Sentiment Plot for Elegy Written In a Country Churchyard

Using the Afinn lexicon which scores the text elements, the plot was able to capture the somber complexity of this poem as it progresses. Interestingly, most of the poem’s sentiment fluctuates between 3 and -3 indicating an overall balance of the tone.

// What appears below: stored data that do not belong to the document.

-- pv_equiv track=rewrite | github.com/annieLognCoding/ACSL | HW_ACSL/0428/2048.py | move_and_merge_until_stable
-- ===== SOURCE A (Python) =====
-- def move_and_merge_until_stable(row):
--     # Remove zeros and prepare for merging
--     row = [i for i in row if i != 0]
--     can_merge = True
--
--     # Continue merging until no further merges can be done
--     while can_merge:
--         new_row = []
--         skip = False
--         can_merge = False  # Reset merge possibility
--         for i in range(len(row)):
--             if skip:
--                 skip = False
--                 continue
--
--             # Check for possible merge
--             if i + 1 < len(row) and row[i] == row[i + 1]:
--                 new_row.append(row[i] * 2)
--                 skip = True
--                 can_merge = True  # Continue merging since a merge was made
--             else:
--                 new_row.append(row[i])
--
--         row = new_row
--
--     # Fill the remaining spaces with zeros
--     row.extend([0] * (4 - len(row)))  # Assuming a standard 2048 grid size of 4x4
--     return row
-- ===== SOURCE B (Python) =====
-- def one_round(tiles):
--     # run-length pass: a maximal run of k equal tiles becomes k//2 doubled tiles
--     # followed by the leftover tile when k is odd
--     out = []
--     n = len(tiles)
--     i = 0
--     while i < n:
--         j = i
--         while j < n and tiles[j] == tiles[i]:
--             j += 1
--         k = j - i
--         out += [tiles[i] * 2] * (k // 2)
--         if k % 2 == 1:
--             out.append(tiles[i])
--         i = j
--     return out
--
--
-- def move_and_merge_until_stable(row):
--     cur = [x for x in row if x != 0]
--     nxt = one_round(cur)
--     while len(nxt) != len(cur):
--         cur, nxt = nxt, one_round(nxt)
--     return nxt + [0] * (4 - len(nxt))
-- ===== Notes on version B (the rewrite author's own statement) =====
-- stated objective: alternative
-- what changed: Each merge round is computed by run-length grouping (a maximal run of k equal tiles emits k//2 doubled tiles plus the odd leftover) instead of an index loop with skip/can_merge flags, and stability is detected by comparing lengths between rounds.
import Mathlib
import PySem

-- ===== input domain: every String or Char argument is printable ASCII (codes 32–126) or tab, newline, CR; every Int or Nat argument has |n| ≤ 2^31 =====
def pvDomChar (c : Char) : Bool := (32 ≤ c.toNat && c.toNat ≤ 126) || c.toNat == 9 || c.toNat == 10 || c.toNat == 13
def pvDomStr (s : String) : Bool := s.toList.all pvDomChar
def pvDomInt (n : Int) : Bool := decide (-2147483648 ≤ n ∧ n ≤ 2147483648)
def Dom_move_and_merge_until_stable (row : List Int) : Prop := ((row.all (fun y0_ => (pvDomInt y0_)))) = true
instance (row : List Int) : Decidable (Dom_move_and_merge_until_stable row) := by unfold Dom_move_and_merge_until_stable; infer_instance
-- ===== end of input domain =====

-- B replaces A's per-round index loop with skip/can_merge flags by a run-length
-- grouping round and a length comparison between rounds (objective: alternative).

-- ===== PORT A =====
-- A's inner for-loop over range(len(row)) with the skip flag, transcribed as the
-- obvious structural recursion over the same list; .2 is the can_merge flag.
def passA : List Int → List Int × Bool
  | [] => ([], false)
  | [a] => ([a], false)
  | a :: b :: t =>
    if a = b then
      ((a * 2) :: (passA t).1, true)
    else
      (a :: (passA (b :: t)).1, (passA (b :: t)).2)

-- termination lemmas the port's while-loop cites in decreasing_by
theorem passA_len_le (l : List Int) : (passA l).1.length ≤ l.length := by
  fun_induction passA l
  next => simp
  next a => simp
  next a t ih => simp at ih ⊢; omega
  next b t hab ih => simp only [List.length_cons] at ih ⊢; simp; omega

theorem passA_snd_true_length (l : List Int) (h : (passA l).2 = true) :
    (passA l).1.length < l.length := by
  fun_induction passA l
  next => simp at h
  next a => simp at h
  next a t ih =>
    have := passA_len_le t
    simp at this ⊢; omega
  next b t hab ih =>
    simp at h ⊢
    have := ih h
    simp only [List.length_cons] at this
    omega

-- the `while can_merge` loop of A
def loopA (l : List Int) : List Int :=
  if h : (passA l).2 = true then loopA (passA l).1 else (passA l).1
termination_by l.length
decreasing_by exact passA_snd_true_length l h

def move_and_merge_until_stable (row : List Int) : List Int :=
  let r := loopA (row.filter (fun i => i != 0))
  r ++ List.replicate (4 - r.length) 0

-- ===== PORT B =====
-- the inner `while j < n and tiles[j] == tiles[i]` scan of Source B: length of the
-- run of a at the front of the list
def takeRun (a : Int) : List Int → Nat
  | [] => 0
  | b :: t => if b = a then 1 + takeRun a t else 0

theorem takeRun_le (a : Int) (t : List Int) : takeRun a t ≤ t.length := by
  induction t with
  | nil => simp [takeRun]
  | cons b s ih => by_cases hb : b = a <;> simp [takeRun, hb] <;> omega

-- one_round of Source B: each maximal run of k equal tiles emits k/2 doubled tiles
-- then the leftover tile when k is odd
def runPass : List Int → List Int
  | [] => []
  | a :: t =>
    List.replicate ((takeRun a t + 1) / 2) (a * 2) ++
      (if (takeRun a t + 1) % 2 = 1 then [a] else []) ++
      runPass (t.drop (takeRun a t))
termination_by l => l.length
decreasing_by
  simp only [List.length_drop, List.length_cons]
  omega

-- unfolding equations and the length bound B's loop cites in decreasing_by
theorem runPass_nil : runPass [] = [] := by unfold runPass; rfl

theorem runPass_cons (a : Int) (t : List Int) : runPass (a :: t) =
    List.replicate ((takeRun a t + 1) / 2) (a * 2) ++
      (if (takeRun a t + 1) % 2 = 1 then [a] else []) ++
      runPass (t.drop (takeRun a t)) := by
  conv_lhs => unfold runPass

theorem runPass_len_le (l : List Int) : (runPass l).length ≤ l.length := by
  match l with
  | [] => simp [runPass_nil]
  | a :: t =>
    have ih := runPass_len_le (t.drop (takeRun a t))
    have h1 := takeRun_le a t
    rw [runPass_cons]
    simp only [List.length_append, List.length_replicate, List.length_drop,
      List.length_cons] at ih ⊢
    split <;> simp <;> omega
termination_by l.length
decreasing_by simp only [List.length_drop, List.length_cons]; omega

-- the `while len(nxt) != len(cur)` loop of Source B
def loopB (l : List Int) : List Int :=
  if h : (runPass l).length ≠ l.length then loopB (runPass l) else runPass l
termination_by l.length
decreasing_by exact lt_of_le_of_ne (runPass_len_le l) h

def move_and_merge_until_stable_alt (row : List Int) : List Int :=
  let r := loopB (row.filter (fun i => i != 0))
  r ++ List.replicate (4 - r.length) 0

-- ===== PRECONDITION & SPEC =====
def Spec_move_and_merge_until_stable (row : List Int) (out : List Int) : Prop := out = move_and_merge_until_stable_alt row
instance (row : List Int) (out : List Int) : Decidable (Spec_move_and_merge_until_stable row out) := by unfold Spec_move_and_merge_until_stable; infer_instance

-- ===== CLAIM (what is proved, stated in full; the proofs are below) =====
def Claim_equal_move_and_merge_until_stable : Prop := ∀ (row : List Int), Dom_move_and_merge_until_stable row → Spec_move_and_merge_until_stable row (move_and_merge_until_stable row)

-- ===== LEMMAS AND PROOFS =====

theorem takeRun_cons_self (a : Int) (t : List Int) :
    takeRun a (a :: t) = 1 + takeRun a t := by simp [takeRun]

theorem takeRun_cons_ne (a b : Int) (t : List Int) (h : ¬ b = a) :
    takeRun a (b :: t) = 0 := by simp [takeRun, h]

theorem runPass_singleton (a : Int) : runPass [a] = [a] := by
  rw [runPass_cons]
  simp [takeRun, runPass_nil]

theorem runPass_cons_ne (a b : Int) (t : List Int) (hab : ¬ a = b) :
    runPass (a :: b :: t) = a :: runPass (b :: t) := by
  rw [runPass_cons, takeRun_cons_ne a b t (fun h => hab h.symm)]
  simp

theorem runPass_cons_eq (a : Int) (t : List Int) :
    runPass (a :: a :: t) = (a * 2) :: runPass t := by
  rw [runPass_cons, takeRun_cons_self]
  match t with
  | [] =>
    simp [takeRun, runPass_nil]
  | b :: s =>
    by_cases hb : b = a
    · subst hb
      conv_rhs => rw [runPass_cons]
      rw [takeRun_cons_self]
      have h3 : (1 + (1 + takeRun b s) + 1) / 2 = (takeRun b s + 1) / 2 + 1 := by omega
      have h4 : (1 + (1 + takeRun b s) + 1) % 2 = (takeRun b s + 1) % 2 := by omega
      have h5 : (b :: b :: s).drop (1 + (1 + takeRun b s)) = s.drop (takeRun b s) := by
        rw [show 1 + (1 + takeRun b s) = takeRun b s + 1 + 1 from by omega]
        simp [List.drop_succ_cons]
      rw [h3, h4, h5]
      simp [List.replicate_succ]
    · rw [takeRun_cons_ne a b s hb]
      simp

theorem passA_fst_eq_runPass (l : List Int) : (passA l).1 = runPass l := by
  fun_induction passA l
  next => simp [runPass_nil]
  next a => simp [runPass_singleton]
  next a t ih => simp [runPass_cons_eq, ih]
  next b t hab ih =>
    rename_i a
    simp [runPass_cons_ne a b t hab, ih]

theorem passA_snd_false_fst (l : List Int) (h : (passA l).2 = false) :
    (passA l).1 = l := by
  fun_induction passA l
  next => simp
  next a => simp
  next a t ih => simp at h
  next b t hab ih =>
    simp at h ⊢
    exact ih h

theorem loopA_unfold (l : List Int) :
    loopA l = if (passA l).2 = true then loopA (passA l).1 else (passA l).1 := by
  conv_lhs => unfold loopA
  simp

theorem loopB_unfold (l : List Int) :
    loopB l = if (runPass l).length ≠ l.length then loopB (runPass l) else runPass l := by
  conv_lhs => unfold loopB
  simp

theorem loopA_eq_loopB (l : List Int) : loopA l = loopB l := by
  rw [loopA_unfold, loopB_unfold]
  by_cases h : (passA l).2 = true
  · have hlt := passA_snd_true_length l h
    rw [passA_fst_eq_runPass l] at hlt
    have hne : (runPass l).length ≠ l.length := Nat.ne_of_lt hlt
    rw [if_pos h, if_pos hne, passA_fst_eq_runPass l]
    exact loopA_eq_loopB (runPass l)
  · have hfst : runPass l = l := by
      rw [← passA_fst_eq_runPass l]
      exact passA_snd_false_fst l (by simpa using h)
    have heq : ¬ (runPass l).length ≠ l.length := by simp [hfst]
    rw [if_neg h, if_neg heq, passA_fst_eq_runPass l]
termination_by l.length
decreasing_by exact lt_of_le_of_ne (runPass_len_le l) hne

-- ===== VERDICT (by name: the statement is the Claim_ definition above) =====
theorem move_and_merge_until_stable_spec : Claim_equal_move_and_merge_until_stable := by
  intro row _
  unfold Spec_move_and_merge_until_stable move_and_merge_until_stable move_and_merge_until_stable_alt
  simp only [loopA_eq_loopB]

However, it most negative sentiment (-6 score) appears to hover around the phrase “The threats of pain and ruin to despise”

library(ggplot2)
library(readr)
library(gridExtra)

## 
## Attaching package: 'gridExtra'

## The following object is masked from 'package:dplyr':
## 
##     combine

#Reads the text of the poem "Elegy Written In a Country Churchyard" by Thomas Gray
churchyard <- read.table("https://raw.githubusercontent.com/johnnydrodriguez/data607_week11/main/churchyard.txt",  sep = "\n", quote="", fill=FALSE)

# Converts the text into a dataframe
churchyard_df <- tibble(lines = 1:130, text = churchyard$V1)
churchyard_df$text <- trimws(churchyard_df$text)

#Tokenizes the poem
churchyard_df <- churchyard_df %>% 
  unnest_tokens(word, text)

#Using the Afinn lexicon, generates sentiment value
elegysentiment <- churchyard_df %>%
  inner_join(get_sentiments("afinn"))

## Joining, by = "word"

#Plots the sentiment for this poem
e <- ggplot(elegysentiment, aes(lines, value)) +
geom_col(show.legend = FALSE)+
  ggtitle("Elegy Written In a Country Churchyard")
e

Sentiment Plot for somewhere i have never travelled

Surprisingly, and unlike the previous poem, the Afinn lexicon only scored a handful(5) of words. Although this is likely too small a dataset to capture the sentiment, it does reflect a generally positive sentiment.

#Reads the text of the poem "somewhere i have never travelled" by ee cummings 
somewhere <- read.table("https://raw.githubusercontent.com/johnnydrodriguez/data607_week11/main/somewhere.txt",  sep = "\n", quote="", fill=FALSE)

# Converts the text into a dataframe
somewhere_df <- tibble(lines = 1:21, text = somewhere$V1)

#Tokenizes the poem
somewhere_df <- somewhere_df %>% 
  unnest_tokens(word, text)

#Using the Afinn lexicon, generates sentiment value
somewheresentiment <- somewhere_df %>%
  inner_join(get_sentiments("afinn"))

## Joining, by = "word"

#Plots the sentiment for this poem
s <- ggplot(somewheresentiment, aes(lines, value)) +
geom_col(show.legend = FALSE)+
  ggtitle("somewhere i have never travelled")
s

Side by side comparison of both poems

The comparison shows the very distinct sentiments of these poems.

grid.arrange(e, s, ncol =2)

Conclusion

Although the sentiment scores were able to generalize the sentiments of these poems (perhaps fairly accurately), its unclear whether sentiment scoring can capture something as complex and, often, personal as poetry that can have very broad interpretations. In this specific case, it was surprising that “Elegy” appears to be more balanced in sentiment than its reputation, setting and themes would lead us to believe.